[Opening Data under study section]
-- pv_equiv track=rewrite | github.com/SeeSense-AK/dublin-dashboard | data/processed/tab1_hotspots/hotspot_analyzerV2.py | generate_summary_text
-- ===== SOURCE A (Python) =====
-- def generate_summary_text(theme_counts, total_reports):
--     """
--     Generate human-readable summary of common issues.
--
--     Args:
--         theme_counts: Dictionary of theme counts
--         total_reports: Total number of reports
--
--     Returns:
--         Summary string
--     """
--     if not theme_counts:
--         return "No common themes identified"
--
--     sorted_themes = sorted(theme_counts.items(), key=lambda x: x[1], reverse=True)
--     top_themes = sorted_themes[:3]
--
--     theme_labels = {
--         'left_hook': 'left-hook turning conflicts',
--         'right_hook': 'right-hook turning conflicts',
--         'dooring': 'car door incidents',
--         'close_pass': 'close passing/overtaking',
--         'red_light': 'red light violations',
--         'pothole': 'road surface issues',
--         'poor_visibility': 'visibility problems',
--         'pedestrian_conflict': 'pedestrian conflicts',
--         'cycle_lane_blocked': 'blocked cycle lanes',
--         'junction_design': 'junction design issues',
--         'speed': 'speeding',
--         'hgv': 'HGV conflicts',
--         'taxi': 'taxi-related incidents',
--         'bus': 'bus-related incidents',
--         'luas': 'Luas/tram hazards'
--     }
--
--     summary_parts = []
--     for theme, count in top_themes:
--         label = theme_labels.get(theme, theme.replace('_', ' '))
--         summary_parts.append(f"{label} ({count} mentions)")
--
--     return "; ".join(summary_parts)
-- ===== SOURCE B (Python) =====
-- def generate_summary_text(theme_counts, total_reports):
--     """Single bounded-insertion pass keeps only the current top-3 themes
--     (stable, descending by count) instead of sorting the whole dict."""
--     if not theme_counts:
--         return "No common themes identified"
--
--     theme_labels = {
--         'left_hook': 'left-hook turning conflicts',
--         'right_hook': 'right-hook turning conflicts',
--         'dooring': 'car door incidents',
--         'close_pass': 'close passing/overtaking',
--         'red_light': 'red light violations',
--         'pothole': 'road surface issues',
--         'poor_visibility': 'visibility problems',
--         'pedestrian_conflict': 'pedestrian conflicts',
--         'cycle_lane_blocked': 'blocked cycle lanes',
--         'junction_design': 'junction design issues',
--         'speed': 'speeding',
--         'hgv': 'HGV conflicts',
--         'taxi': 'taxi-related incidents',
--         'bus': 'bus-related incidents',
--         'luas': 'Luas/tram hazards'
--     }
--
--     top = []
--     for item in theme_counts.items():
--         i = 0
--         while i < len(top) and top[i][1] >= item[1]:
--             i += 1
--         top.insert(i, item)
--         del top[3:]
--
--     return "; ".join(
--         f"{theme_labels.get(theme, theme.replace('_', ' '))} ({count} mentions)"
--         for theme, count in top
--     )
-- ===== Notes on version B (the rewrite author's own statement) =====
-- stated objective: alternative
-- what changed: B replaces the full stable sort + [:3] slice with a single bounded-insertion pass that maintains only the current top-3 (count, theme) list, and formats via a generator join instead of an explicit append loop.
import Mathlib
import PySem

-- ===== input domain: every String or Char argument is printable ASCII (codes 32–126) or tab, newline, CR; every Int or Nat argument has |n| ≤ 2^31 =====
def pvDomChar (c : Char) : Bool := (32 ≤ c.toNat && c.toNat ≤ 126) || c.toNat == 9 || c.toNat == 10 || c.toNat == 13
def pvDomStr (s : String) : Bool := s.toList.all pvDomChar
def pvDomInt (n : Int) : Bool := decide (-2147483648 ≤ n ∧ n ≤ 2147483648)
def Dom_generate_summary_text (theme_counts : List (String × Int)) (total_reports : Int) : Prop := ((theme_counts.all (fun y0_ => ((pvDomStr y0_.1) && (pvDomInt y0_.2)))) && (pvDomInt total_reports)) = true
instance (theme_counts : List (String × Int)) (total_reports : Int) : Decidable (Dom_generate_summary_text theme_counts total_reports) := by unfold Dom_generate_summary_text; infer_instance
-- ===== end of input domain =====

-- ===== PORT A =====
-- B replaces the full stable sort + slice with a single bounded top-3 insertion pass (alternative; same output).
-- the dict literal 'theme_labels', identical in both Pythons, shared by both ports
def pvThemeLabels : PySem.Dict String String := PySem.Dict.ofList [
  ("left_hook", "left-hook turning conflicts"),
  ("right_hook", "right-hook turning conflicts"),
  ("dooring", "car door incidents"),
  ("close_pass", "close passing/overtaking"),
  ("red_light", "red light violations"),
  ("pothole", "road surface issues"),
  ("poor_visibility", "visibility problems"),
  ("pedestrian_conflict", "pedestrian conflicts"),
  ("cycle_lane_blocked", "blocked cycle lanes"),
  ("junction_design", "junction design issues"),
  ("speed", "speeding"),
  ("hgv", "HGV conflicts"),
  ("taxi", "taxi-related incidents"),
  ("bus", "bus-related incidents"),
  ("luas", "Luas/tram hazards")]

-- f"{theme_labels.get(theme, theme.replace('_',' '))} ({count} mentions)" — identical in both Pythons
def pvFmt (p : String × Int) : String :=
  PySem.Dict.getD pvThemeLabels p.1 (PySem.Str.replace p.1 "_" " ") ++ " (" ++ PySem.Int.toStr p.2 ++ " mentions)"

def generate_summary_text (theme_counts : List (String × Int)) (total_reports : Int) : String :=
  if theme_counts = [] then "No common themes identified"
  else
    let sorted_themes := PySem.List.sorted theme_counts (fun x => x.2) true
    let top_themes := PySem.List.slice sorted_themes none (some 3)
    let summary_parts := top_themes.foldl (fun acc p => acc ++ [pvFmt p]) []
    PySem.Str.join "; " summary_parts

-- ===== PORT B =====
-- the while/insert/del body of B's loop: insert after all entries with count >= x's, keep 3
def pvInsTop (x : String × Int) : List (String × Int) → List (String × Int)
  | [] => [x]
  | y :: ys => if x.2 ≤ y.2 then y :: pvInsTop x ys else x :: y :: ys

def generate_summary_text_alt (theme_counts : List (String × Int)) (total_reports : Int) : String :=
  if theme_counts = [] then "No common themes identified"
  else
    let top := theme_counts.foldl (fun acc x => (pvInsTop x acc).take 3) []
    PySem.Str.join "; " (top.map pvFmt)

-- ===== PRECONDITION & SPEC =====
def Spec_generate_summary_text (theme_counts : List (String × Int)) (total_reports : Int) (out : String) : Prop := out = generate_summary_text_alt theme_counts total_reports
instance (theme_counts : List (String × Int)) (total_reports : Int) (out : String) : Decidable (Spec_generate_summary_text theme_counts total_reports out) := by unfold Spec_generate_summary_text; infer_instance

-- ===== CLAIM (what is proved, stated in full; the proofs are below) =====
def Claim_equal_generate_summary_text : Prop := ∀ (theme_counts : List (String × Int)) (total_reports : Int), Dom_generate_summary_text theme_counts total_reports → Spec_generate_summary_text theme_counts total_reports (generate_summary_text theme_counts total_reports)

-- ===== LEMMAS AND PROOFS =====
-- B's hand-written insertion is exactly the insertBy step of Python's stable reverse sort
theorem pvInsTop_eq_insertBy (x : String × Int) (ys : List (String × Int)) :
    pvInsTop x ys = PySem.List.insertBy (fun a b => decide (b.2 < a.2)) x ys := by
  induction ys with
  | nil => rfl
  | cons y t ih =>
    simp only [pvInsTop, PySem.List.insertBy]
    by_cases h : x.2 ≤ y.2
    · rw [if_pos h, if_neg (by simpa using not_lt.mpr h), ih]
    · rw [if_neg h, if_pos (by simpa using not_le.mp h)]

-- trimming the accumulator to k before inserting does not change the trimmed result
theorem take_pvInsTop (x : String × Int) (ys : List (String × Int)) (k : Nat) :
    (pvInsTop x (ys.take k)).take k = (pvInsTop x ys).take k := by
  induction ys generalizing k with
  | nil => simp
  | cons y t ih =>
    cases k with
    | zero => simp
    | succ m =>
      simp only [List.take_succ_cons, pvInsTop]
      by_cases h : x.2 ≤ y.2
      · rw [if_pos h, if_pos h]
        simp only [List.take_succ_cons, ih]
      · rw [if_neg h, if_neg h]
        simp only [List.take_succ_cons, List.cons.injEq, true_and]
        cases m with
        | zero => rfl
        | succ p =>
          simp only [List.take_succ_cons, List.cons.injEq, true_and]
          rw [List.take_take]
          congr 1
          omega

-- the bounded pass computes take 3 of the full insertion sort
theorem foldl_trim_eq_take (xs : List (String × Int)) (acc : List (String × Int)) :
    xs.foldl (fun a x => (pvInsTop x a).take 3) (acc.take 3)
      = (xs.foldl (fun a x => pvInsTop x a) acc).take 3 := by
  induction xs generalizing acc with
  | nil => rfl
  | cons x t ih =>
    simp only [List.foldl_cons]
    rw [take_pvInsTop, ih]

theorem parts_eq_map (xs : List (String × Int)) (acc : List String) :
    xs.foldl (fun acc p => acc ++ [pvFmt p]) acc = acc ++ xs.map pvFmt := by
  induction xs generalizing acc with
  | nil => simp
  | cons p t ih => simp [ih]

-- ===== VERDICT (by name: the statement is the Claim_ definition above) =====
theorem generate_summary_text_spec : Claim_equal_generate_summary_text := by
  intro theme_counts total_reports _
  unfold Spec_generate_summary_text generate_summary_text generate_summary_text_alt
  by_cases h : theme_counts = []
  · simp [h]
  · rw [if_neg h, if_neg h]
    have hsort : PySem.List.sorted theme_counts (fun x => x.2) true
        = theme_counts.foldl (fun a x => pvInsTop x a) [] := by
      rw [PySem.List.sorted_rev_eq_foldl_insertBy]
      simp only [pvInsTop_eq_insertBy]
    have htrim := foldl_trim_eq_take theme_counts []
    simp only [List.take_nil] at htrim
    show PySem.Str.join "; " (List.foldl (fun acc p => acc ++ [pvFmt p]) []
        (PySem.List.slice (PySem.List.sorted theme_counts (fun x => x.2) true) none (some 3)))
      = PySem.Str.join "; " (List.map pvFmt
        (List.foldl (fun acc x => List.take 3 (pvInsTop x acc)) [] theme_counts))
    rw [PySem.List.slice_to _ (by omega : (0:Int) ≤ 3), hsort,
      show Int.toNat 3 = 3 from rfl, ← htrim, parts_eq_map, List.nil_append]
[Closing Data under study section]
#### Description of the task
In the entries above, locate every line with the word "bounded" and copy it.

#### Reply
--     """Single bounded-insertion pass keeps only the current top-3 themes
-- what changed: B replaces the full stable sort + [:3] slice with a single bounded-insertion pass that maintains only the current top-3 (count, theme) list, and formats via a generator join instead of an explicit append loop.
-- B replaces the full stable sort + slice with a single bounded top-3 insertion pass (alternative; same output).
-- the bounded pass computes take 3 of the full insertion sort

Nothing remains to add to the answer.